I’m experimenting with the AoT compiler functorch.compile (experimental) — functorch 0.2.1 documentation and I’m trying to see if it can capture the forwards, backwards, and optimizer graphs. (pytorch v1.12 on cpu)
My code is:
import torch
import torch.nn as nn
from functorch.compile import aot_function
class MyModule(nn.Module):
def __init__(self):
super().__init__()
self.ln1 = nn.Linear(32, 32)
self.relu = nn.ReLU()
self.loss = nn.MSELoss()
def forward(self, x):
x = self.relu(self.ln1(x))
return x
model = MyModule().train()
optimizer = torch.optim.SGD(model.parameters(), lr=1e-4)
criterion = nn.MSELoss()
# This will print the full foward backwards graph!
def training_iter_fn(x, y):
pred = model(x)
loss = criterion(pred, y)
loss.backward()
optimizer.step()
optimizer.zero_grad()
return loss
def compiler_fn(fx_module: torch.fx.GraphModule, example_inputs):
print(fx_module.code)
print(example_inputs)
return fx_module
# Pass on the compiler_fn to the aot_function API
aot_print_fn = aot_function(training_iter_fn, fw_compiler=compiler_fn, bw_compiler=compiler_fn)
x = torch.randn(1, 32)
y = x**2 / 5.
loss = training_iter_fn(x, y)
print(loss)
It works with just the forwards and backwards. However when I include the optimizer step/zero_grad it successfully prints the graph but then throws and exception of:
File <eval_with_key>.111:29, in forward(self, arg0_1, arg1_1)
27 empty = torch.ops.aten.empty.memory_format([280], dtype = torch.uint8, device = device(type='cpu'))

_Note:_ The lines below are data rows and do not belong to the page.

-- ===== VERDICT (by name: the statement is the Claim_ definition above) =====
theorem checkPostRequest_spec : Claim_equal_checkPostRequest := by
  intro data required_keys optional_keys _
  unfold Spec_checkPostRequest checkPostRequest checkPostRequest_alt
  set dkeys := data.map (fun kv => kv.1) with hdk
  set status := pvBuildStatus required_keys optional_keys with hst
  have hchar := pvDataLoop_char dkeys status 0
    ((status.values.map (fun b => if b then (1 : Int) else 0)).sum)
    (pvNodup_buildStatus _ _) (by rw [pvNeed_eq_Tval]; ring)
  rw [Bool.eq_iff_iff]
  simp only [pvReqLoop_eq_all, pvAllLoop_eq_all]
  rw [hchar]
  constructor
  · intro h
    split_ifs at h with hreq
    · simp only [List.all_eq_true, List.contains_iff_mem, List.mem_append] at h hreq
      refine ⟨fun k hk => ?_, fun k hk => ?_⟩
      · rw [PySem.Dict.contains_eq_isSome_get?, hst, pvGet_buildStatus]
        rcases h k hk with h' | h'
        · simp [h']
        · by_cases hr : k ∈ required_keys <;> simp [hr, h']
      · rw [hst, pvGet_buildStatus] at hk
        split_ifs at hk with h1 h2
        · exact hreq k h1
        · exact absurd hk (by simp)
  · rintro ⟨h1, h2⟩
    have hreq : required_keys.all (fun k => dkeys.contains k) = true := by
      simp only [List.all_eq_true, List.contains_iff_mem]
      intro k hk
      refine h2 k ?_
      rw [hst, pvGet_buildStatus, if_pos hk]
    rw [if_pos hreq]
    simp only [List.all_eq_true, List.contains_iff_mem, List.mem_append]
    intro k hk
    have := h1 k hk
    rw [PySem.Dict.contains_eq_isSome_get?, hst, pvGet_buildStatus] at this
    split_ifs at this with ha hb
    · exact Or.inl ha
    · exact Or.inr hb
    · exact absurd this (by simp)
-- pv_equiv track=rewrite | github.com/mahetoodang/abm | functionality/path_finder.py | out_of_bounds
-- ===== SOURCE A (Python) =====
-- def out_of_bounds(path, bounds):
--     out = False
--     pos = [0, 0]
--     for step in path:
--         pos = [
--             pos[0] + step[0],
--             pos[1] + step[1]
--         ]
--         # x_out = not (bounds[0][0] <= pos[0] <= bounds[1][0])
--         # y_out = not (bounds[0][1] <= pos[1] <= bounds[1][1])
--         x_out = pos[0] < bounds[0][0] or pos[0] > bounds[1][0]
--         y_out = pos[1] < bounds[0][1] or pos[1] > bounds[1][1]
--         if x_out or y_out:
--             out = True
--             break
--     return out
-- ===== SOURCE B (Python) =====
-- def out_of_bounds(path, bounds):
--     if not path:
--         return False
--     xs = []
--     ys = []
--     x = y = 0
--     for step in path:
--         x += step[0]
--         y += step[1]
--         xs.append(x)
--         ys.append(y)
--     return (min(xs) < bounds[0][0] or max(xs) > bounds[1][0]
--             or min(ys) < bounds[0][1] or max(ys) > bounds[1][1])
-- ===== Notes on version B (the rewrite author's own statement) =====
-- stated objective: alternative
-- what changed: B builds the whole cumulative trajectory (two prefix-sum lists) and reduces it with min/max against the bounds, instead of A's per-step bounds check with an early break.
-- outside the precondition, e.g. on out_of_bounds([[5, 0], [0]], [[0, 0], [1, 1]]): A returns True, B raises IndexError
import Mathlib
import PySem

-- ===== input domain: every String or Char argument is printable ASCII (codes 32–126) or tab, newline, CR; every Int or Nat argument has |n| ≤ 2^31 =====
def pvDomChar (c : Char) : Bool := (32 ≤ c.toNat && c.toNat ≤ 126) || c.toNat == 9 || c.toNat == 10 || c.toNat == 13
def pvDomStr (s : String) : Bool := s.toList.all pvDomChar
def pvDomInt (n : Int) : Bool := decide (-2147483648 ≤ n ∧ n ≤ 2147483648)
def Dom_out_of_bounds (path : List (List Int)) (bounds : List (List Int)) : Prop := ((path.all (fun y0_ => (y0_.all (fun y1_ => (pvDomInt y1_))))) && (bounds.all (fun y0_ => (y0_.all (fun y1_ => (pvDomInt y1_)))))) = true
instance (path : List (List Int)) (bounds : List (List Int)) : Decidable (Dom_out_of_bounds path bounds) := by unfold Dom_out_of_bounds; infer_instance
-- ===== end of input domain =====

-- B replaces A's per-step bounds check with an early break by building the whole cumulative
-- trajectory (two prefix-sum lists) and reducing it with min/max (objective: alternative).

-- ===== PORT A =====
-- the for-loop with its early 'break'; pyGetD is exact under Pre_ (all indexing in range there)
def outOfBoundsGo (bounds : List (List Int)) : List (List Int) → Int → Int → Bool
  | [], _, _ => false
  | step :: rest, px, py =>
    let nx := px + PySem.List.pyGetD step 0 0
    let ny := py + PySem.List.pyGetD step 1 0
    let xOut := decide (nx < PySem.List.pyGetD (PySem.List.pyGetD bounds 0 []) 0 0) ||
                decide (nx > PySem.List.pyGetD (PySem.List.pyGetD bounds 1 []) 0 0)
    let yOut := decide (ny < PySem.List.pyGetD (PySem.List.pyGetD bounds 0 []) 1 0) ||
                decide (ny > PySem.List.pyGetD (PySem.List.pyGetD bounds 1 []) 1 0)
    if xOut || yOut then true else outOfBoundsGo bounds rest nx ny

def out_of_bounds (path : List (List Int)) (bounds : List (List Int)) : Bool :=
  outOfBoundsGo bounds path 0 0

-- ===== PORT B =====
-- Source B's accumulation loop: builds the two prefix-sum lists xs, ys
def prefixSums : List (List Int) → Int → Int → List Int × List Int
  | [], _, _ => ([], [])
  | step :: rest, x, y =>
    let nx := x + PySem.List.pyGetD step 0 0
    let ny := y + PySem.List.pyGetD step 1 0
    let p := prefixSums rest nx ny
    (nx :: p.1, ny :: p.2)

-- Python min/max on a list (called only on nonempty lists; .getD 0 is the totality default)
def out_of_bounds_alt (path : List (List Int)) (bounds : List (List Int)) : Bool :=
  if path.isEmpty then false
  else
    let p := prefixSums path 0 0
    decide ((PySem.List.min? p.1 (fun v => v)).getD 0 < PySem.List.pyGetD (PySem.List.pyGetD bounds 0 []) 0 0) ||
    decide ((PySem.List.max? p.1 (fun v => v)).getD 0 > PySem.List.pyGetD (PySem.List.pyGetD bounds 1 []) 0 0) ||
    decide ((PySem.List.min? p.2 (fun v => v)).getD 0 < PySem.List.pyGetD (PySem.List.pyGetD bounds 0 []) 1 0) ||
    decide ((PySem.List.max? p.2 (fun v => v)).getD 0 > PySem.List.pyGetD (PySem.List.pyGetD bounds 1 []) 1 0)

-- ===== PRECONDITION & SPEC =====
-- Pre_ excludes the inputs on which the Python A raises an IndexError (a step or bounds row
-- shorter than 2 while accessed); it also excludes inputs where a malformed step sits AFTER the
-- step at which A breaks (A then returns True but B's full pass raises) — see claim cites.
def Pre_out_of_bounds (path : List (List Int)) (bounds : List (List Int)) : Prop :=
  path = [] ∨ ((∀ s ∈ path, 2 ≤ s.length) ∧ 2 ≤ bounds.length ∧ ∀ b ∈ bounds.take 2, 2 ≤ b.length)
instance (path : List (List Int)) (bounds : List (List Int)) : Decidable (Pre_out_of_bounds path bounds) := by unfold Pre_out_of_bounds; infer_instance

def pvWitness_out_of_bounds : List (List Int) × List (List Int) := ([[1, 0], [0, 1]], [[0, 0], [2, 2]])

def Spec_out_of_bounds (path : List (List Int)) (bounds : List (List Int)) (out : Bool) : Prop := out = out_of_bounds_alt path bounds
instance (path : List (List Int)) (bounds : List (List Int)) (out : Bool) : Decidable (Spec_out_of_bounds path bounds out) := by unfold Spec_out_of_bounds; infer_instance

-- ===== CLAIM (what is proved, stated in full; the proofs are below) =====
def Claim_equal_out_of_bounds : Prop := ∀ (path : List (List Int)) (bounds : List (List Int)), Dom_out_of_bounds path bounds → Pre_out_of_bounds path bounds → Spec_out_of_bounds path bounds (out_of_bounds path bounds)

-- ===== LEMMAS AND PROOFS =====

def bLo (bounds : List (List Int)) (j : Int) : Int :=
  PySem.List.pyGetD (PySem.List.pyGetD bounds 0 []) j 0
def bHi (bounds : List (List Int)) (j : Int) : Int :=
  PySem.List.pyGetD (PySem.List.pyGetD bounds 1 []) j 0

-- any distributes over ||
theorem any_or_split (xs : List Int) (f g : Int → Bool) :
    xs.any (fun v => f v || g v) = (xs.any f || xs.any g) := by
  induction xs with
  | nil => simp
  | cons a t ih =>
    simp only [List.any_cons, ih]
    cases f a <;> cases g a <;> simp

-- running min vs any
theorem foldl_min_lt (c : Int) : ∀ (t : List Int) (x : Int),
    decide (t.foldl min x < c) = (x :: t).any (fun v => decide (v < c)) := by
  intro t
  induction t with
  | nil => intro x; simp
  | cons y r ih =>
    intro x
    rw [List.foldl_cons, ih (min x y)]
    simp only [List.any_cons]
    by_cases hx : x < c <;> by_cases hy : y < c <;>
      simp [hx, hy]

-- running max vs any
theorem foldl_max_gt (c : Int) : ∀ (t : List Int) (x : Int),
    decide (c < t.foldl max x) = (x :: t).any (fun v => decide (c < v)) := by
  intro t
  induction t with
  | nil => intro x; simp
  | cons y r ih =>
    intro x
    rw [List.foldl_cons, ih (max x y)]
    simp only [List.any_cons]
    by_cases hx : c < x <;> by_cases hy : c < y <;>
      simp [hx, hy]

-- A's loop equals "some prefix position violates a bound", over B's prefix-sum lists
theorem go_eq_any (bounds : List (List Int)) : ∀ (rest : List (List Int)) (px py : Int),
    outOfBoundsGo bounds rest px py =
      ((prefixSums rest px py).1.any (fun v => decide (v < bLo bounds 0) || decide (v > bHi bounds 0)) ||
       (prefixSums rest px py).2.any (fun v => decide (v < bLo bounds 1) || decide (v > bHi bounds 1))) := by
  intro rest
  induction rest with
  | nil => intro px py; simp [outOfBoundsGo, prefixSums]
  | cons s r ih =>
    intro px py
    simp only [outOfBoundsGo, prefixSums, List.any_cons, bLo, bHi] at ih ⊢
    simp only [gt_iff_lt] at ih ⊢
    rw [ih]
    split
    next h =>
      simp only [Bool.or_eq_true] at h
      rcases h with (h | h) | (h | h) <;> simp [of_decide_eq_true h]
    next h =>
      simp only [Bool.or_eq_true, not_or, Bool.not_eq_true] at h
      rcases h with ⟨⟨h1, h2⟩, h3, h4⟩
      simp only [decide_eq_false_iff_not] at h1 h2 h3 h4
      simp [h1, h2, h3, h4]

theorem main_eq (path bounds : List (List Int)) :
    out_of_bounds path bounds = out_of_bounds_alt path bounds := by
  cases path with
  | nil => rfl
  | cons s r =>
    unfold out_of_bounds out_of_bounds_alt
    rw [go_eq_any]
    simp only [prefixSums, List.isEmpty_cons, Bool.false_eq_true, if_false,
      PySem.List.min?_id_cons, PySem.List.max?_id_cons, Option.getD_some, bLo, bHi]
    rw [foldl_min_lt, foldl_max_gt, foldl_min_lt, foldl_max_gt]
    simp only [any_or_split, Bool.or_assoc, gt_iff_lt]
    rfl

-- ===== VERDICT (by name: the statement is the Claim_ definition above) =====
theorem out_of_bounds_spec : Claim_equal_out_of_bounds := by
  intro path bounds _ _
  exact main_eq path bounds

28 _param_constant0_1 = self._param_constant0
---> 29 add__2 = torch.ops.aten.add_.Tensor(_param_constant0_1, add__1, alpha = -0.0001); _param_constant0_1 = None
30 _param_constant1_1 = self._param_constant1
31 add__3 = torch.ops.aten.add_.Tensor(_param_constant1_1, add_, alpha = -0.0001); _param_constant1_1 = None
File ~/local/anaconda3/envs/dynamo/lib/python3.8/site-packages/torch/_ops.py:257, in OpOverload.__call__(self, *args, **kwargs)
256 def __call__(self, *args, **kwargs):
--> 257 return self._op(*args, **kwargs or {})
RuntimeError: a leaf Variable that requires grad is being used in an in-place operation.
The add__2
node looks like the weight update in the optimizer.
Anyone have an idea why this is being thrown? Thanks.